BRIEF: If a line of the records contains the string "based", copy it out.
AVAILABLE DATA: Begin
-- pv_equiv track=rewrite | github.com/NoobyNull/Digital-Workshop | src/core/services/library_structure_detector.py | _detect_naming_patterns
-- ===== SOURCE A (Python) =====
-- from typing import Dict, List
--
-- def _detect_naming_patterns(folders: set) -> List[str]:
--     """Detect naming patterns in folder names."""
--     patterns = []
--
--     if not folders:
--         return patterns
--
--     # Check for common patterns
--     folder_names = [f.lower() for f in folders]
--
--     # File type patterns
--     if any(name in folder_names for name in ["stl", "obj", "step", "models", "3d"]):
--         patterns.append("File type grouping")
--
--     # Category patterns
--     if any(
--         name in folder_names
--         for name in ["characters", "buildings", "vehicles", "nature", "objects"]
--     ):
--         patterns.append("Category organization")
--
--     # Date patterns
--     if any(
--         name for name in folder_names if name.startswith("20") and len(name) == 4
--     ):
--         patterns.append("Date-based organization")
--
--     # Numbered patterns
--     if any(name[0].isdigit() for name in folder_names if name):
--         patterns.append("Numbered organization")
--
--     return patterns
-- ===== SOURCE B (Python) =====
-- from typing import Dict, List
--
-- def _detect_naming_patterns(folders: set) -> List[str]:
--     """Single pass over the folder names collecting four flags, then emit labels."""
--     FILETYPE = {"stl", "obj", "step", "models", "3d"}
--     CATEGORY = {"characters", "buildings", "vehicles", "nature", "objects"}
--     has_ft = has_cat = has_date = has_num = False
--     for f in folders:
--         n = f.lower()
--         if n in FILETYPE:
--             has_ft = True
--         if n in CATEGORY:
--             has_cat = True
--         if n.startswith("20") and len(n) == 4:
--             has_date = True
--         if n and n[0].isdigit():
--             has_num = True
--     out = []
--     if has_ft:
--         out.append("File type grouping")
--     if has_cat:
--         out.append("Category organization")
--     if has_date:
--         out.append("Date-based organization")
--     if has_num:
--         out.append("Numbered organization")
--     return out
-- ===== Notes on version B (the rewrite author's own statement) =====
-- stated objective: alternative
-- what changed: A builds the lowercased name list and scans it four separate times (two of them keyword-outer membership scans); B makes a single pass over the folders, lowercasing inline and collecting four boolean flags, then emits the labels in the fixed order.
import Mathlib
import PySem

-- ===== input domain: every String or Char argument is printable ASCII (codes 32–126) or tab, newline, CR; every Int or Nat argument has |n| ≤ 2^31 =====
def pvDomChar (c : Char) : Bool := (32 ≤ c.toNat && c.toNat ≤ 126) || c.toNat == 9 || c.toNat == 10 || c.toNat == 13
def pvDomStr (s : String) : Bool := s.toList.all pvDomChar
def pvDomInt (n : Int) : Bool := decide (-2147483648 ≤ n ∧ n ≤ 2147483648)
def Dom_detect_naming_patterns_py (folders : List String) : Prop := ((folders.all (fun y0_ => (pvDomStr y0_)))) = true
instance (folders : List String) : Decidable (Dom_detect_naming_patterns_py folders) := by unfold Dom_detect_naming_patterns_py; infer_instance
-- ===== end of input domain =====

-- B replaces A's four separate scans of the name list by one fold collecting four flags (alternative decomposition, same cost).

-- ===== PORT A =====
-- A: four `any(...)` scans over the lowercased name list, appending a label after each.
def detect_naming_patterns_py (folders : List String) : List String :=
  if folders = [] then []
  else
    let folder_names := folders.map (fun f => PySem.Str.lower f)
    let patterns : List String := []
    let patterns := if ["stl", "obj", "step", "models", "3d"].any
        (fun name => folder_names.contains name) then patterns ++ ["File type grouping"] else patterns
    let patterns := if ["characters", "buildings", "vehicles", "nature", "objects"].any
        (fun name => folder_names.contains name) then patterns ++ ["Category organization"] else patterns
    let patterns := if folder_names.any
        (fun name => PySem.Str.startswith name "20" && (PySem.Str.len name == 4))
        then patterns ++ ["Date-based organization"] else patterns
    -- `any(name[0].isdigit() for name in folder_names if name)`: the `if name` guard makes name[0] total
    let patterns := if (folder_names.filter (fun name => !(name == ""))).any
        (fun name => match PySem.Str.pyGet? name 0 with
                     | some c => PySem.Chars.isdigit c
                     | none => false)
        then patterns ++ ["Numbered organization"] else patterns
    patterns

-- ===== PORT B =====
def pvStepB (fl : Bool × Bool × Bool × Bool) (f : String) : Bool × Bool × Bool × Bool :=
  let n := PySem.Str.lower f
  let ft := fl.1 || ["stl", "obj", "step", "models", "3d"].contains n
  let cat := fl.2.1 || ["characters", "buildings", "vehicles", "nature", "objects"].contains n
  let dt := fl.2.2.1 || (PySem.Str.startswith n "20" && (PySem.Str.len n == 4))
  let num := fl.2.2.2 || (!(n == "") && (match n.toList with
                                         | c :: _ => PySem.Chars.isdigit c
                                         | [] => false))
  (ft, cat, dt, num)

def detect_naming_patterns_py_alt (folders : List String) : List String :=
  let fl := folders.foldl pvStepB (false, false, false, false)
  (if fl.1 then ["File type grouping"] else []) ++
  (if fl.2.1 then ["Category organization"] else []) ++
  (if fl.2.2.1 then ["Date-based organization"] else []) ++
  (if fl.2.2.2 then ["Numbered organization"] else [])

-- ===== PRECONDITION & SPEC =====
def Spec_detect_naming_patterns_py (folders : List String) (out : List String) : Prop := out = detect_naming_patterns_py_alt folders
instance (folders : List String) (out : List String) : Decidable (Spec_detect_naming_patterns_py folders out) := by unfold Spec_detect_naming_patterns_py; infer_instance

-- ===== CLAIM (what is proved, stated in full; the proofs are below) =====
def Claim_equal_detect_naming_patterns_py : Prop := ∀ (folders : List String), Dom_detect_naming_patterns_py folders → Spec_detect_naming_patterns_py folders (detect_naming_patterns_py folders)

-- ===== LEMMAS AND PROOFS =====

def pvQ1 (f : String) : Bool := ["stl", "obj", "step", "models", "3d"].contains (PySem.Str.lower f)
def pvQ2 (f : String) : Bool := ["characters", "buildings", "vehicles", "nature", "objects"].contains (PySem.Str.lower f)
def pvQ3 (f : String) : Bool := PySem.Str.startswith (PySem.Str.lower f) "20" && (PySem.Str.len (PySem.Str.lower f) == 4)
def pvQ4 (f : String) : Bool := !(PySem.Str.lower f == "") && (match (PySem.Str.lower f).toList with
                                                              | c :: _ => PySem.Chars.isdigit c
                                                              | [] => false)

theorem pvFoldB (l : List String) (init : Bool × Bool × Bool × Bool) :
    l.foldl pvStepB init =
      (init.1 || l.any pvQ1, init.2.1 || l.any pvQ2, init.2.2.1 || l.any pvQ3, init.2.2.2 || l.any pvQ4) := by
  induction l generalizing init with
  | nil => simp
  | cons x xs ih =>
    obtain ⟨a, b, c, d⟩ := init
    simp [List.foldl_cons, ih, pvStepB, pvQ1, pvQ2, pvQ3, pvQ4, Bool.or_assoc]

theorem pvSwapAny (K names : List String) :
    K.any (fun k => names.contains k) = names.any (fun n => K.contains n) := by
  rcases h : names.any (fun n => K.contains n) with _ | _
  · simp only [List.any_eq_false] at h ⊢
    intro k hk hc
    simp only [List.contains_iff_exists_mem_beq] at hc
    obtain ⟨n, hn, hbeq⟩ := hc
    have := h n hn
    simp only [List.contains_iff_exists_mem_beq] at this
    exact this ⟨k, hk, BEq.symm hbeq⟩
  · simp only [List.any_eq_true] at h ⊢
    obtain ⟨n, hn, hc⟩ := h
    simp only [List.contains_iff_exists_mem_beq] at hc ⊢
    obtain ⟨k, hk, hbeq⟩ := hc
    exact ⟨k, hk, n, hn, BEq.symm hbeq⟩

theorem pvCond4 (names : List String) :
    (names.filter (fun name => !(name == ""))).any
        (fun name => match PySem.Str.pyGet? name 0 with
                     | some c => PySem.Chars.isdigit c
                     | none => false)
      = names.any (fun n => !(n == "") && (match n.toList with
                                           | c :: _ => PySem.Chars.isdigit c
                                           | [] => false)) := by
  rw [List.any_filter]
  congr 1
  funext n
  rcases hn : n.toList with _ | ⟨c, cs⟩ <;>
    simp [PySem.Str.pyGet?_eq, PySem.Chars.pyGet?_eq_listPyGet?, hn, PySem.List.pyGet?,
      PySem.List.pyIdx?]

-- ===== VERDICT (by name: the statement is the Claim_ definition above) =====
theorem detect_naming_patterns_py_spec : Claim_equal_detect_naming_patterns_py := by
  intro folders _
  unfold Spec_detect_naming_patterns_py detect_naming_patterns_py detect_naming_patterns_py_alt
  rw [pvFoldB]
  have h1 : (["stl", "obj", "step", "models", "3d"] : List String).any
      (fun name => (folders.map (fun f => PySem.Str.lower f)).contains name) = folders.any pvQ1 := by
    rw [pvSwapAny, List.any_map]; rfl
  have h2 : (["characters", "buildings", "vehicles", "nature", "objects"] : List String).any
      (fun name => (folders.map (fun f => PySem.Str.lower f)).contains name) = folders.any pvQ2 := by
    rw [pvSwapAny, List.any_map]; rfl
  have h3 : (folders.map (fun f => PySem.Str.lower f)).any
      (fun name => PySem.Str.startswith name "20" && (PySem.Str.len name == 4)) = folders.any pvQ3 := by
    rw [List.any_map]; rfl
  have h4 : ((folders.map (fun f => PySem.Str.lower f)).filter (fun name => !(name == ""))).any
      (fun name => match PySem.Str.pyGet? name 0 with
                   | some c => PySem.Chars.isdigit c
                   | none => false) = folders.any pvQ4 := by
    rw [pvCond4, List.any_map]; rfl
  by_cases hf : folders = []
  · subst hf; rfl
  · simp only [if_neg hf, h1, h2, h3, h4, Bool.false_or]
    split_ifs <;> rfl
AVAILABLE DATA: End
RESULT OF THIS EXERCISE:
--         patterns.append("Date-based organization")
--         out.append("Date-based organization")
        then patterns ++ ["Date-based organization"] else patterns
  (if fl.2.2.1 then ["Date-based organization"] else []) ++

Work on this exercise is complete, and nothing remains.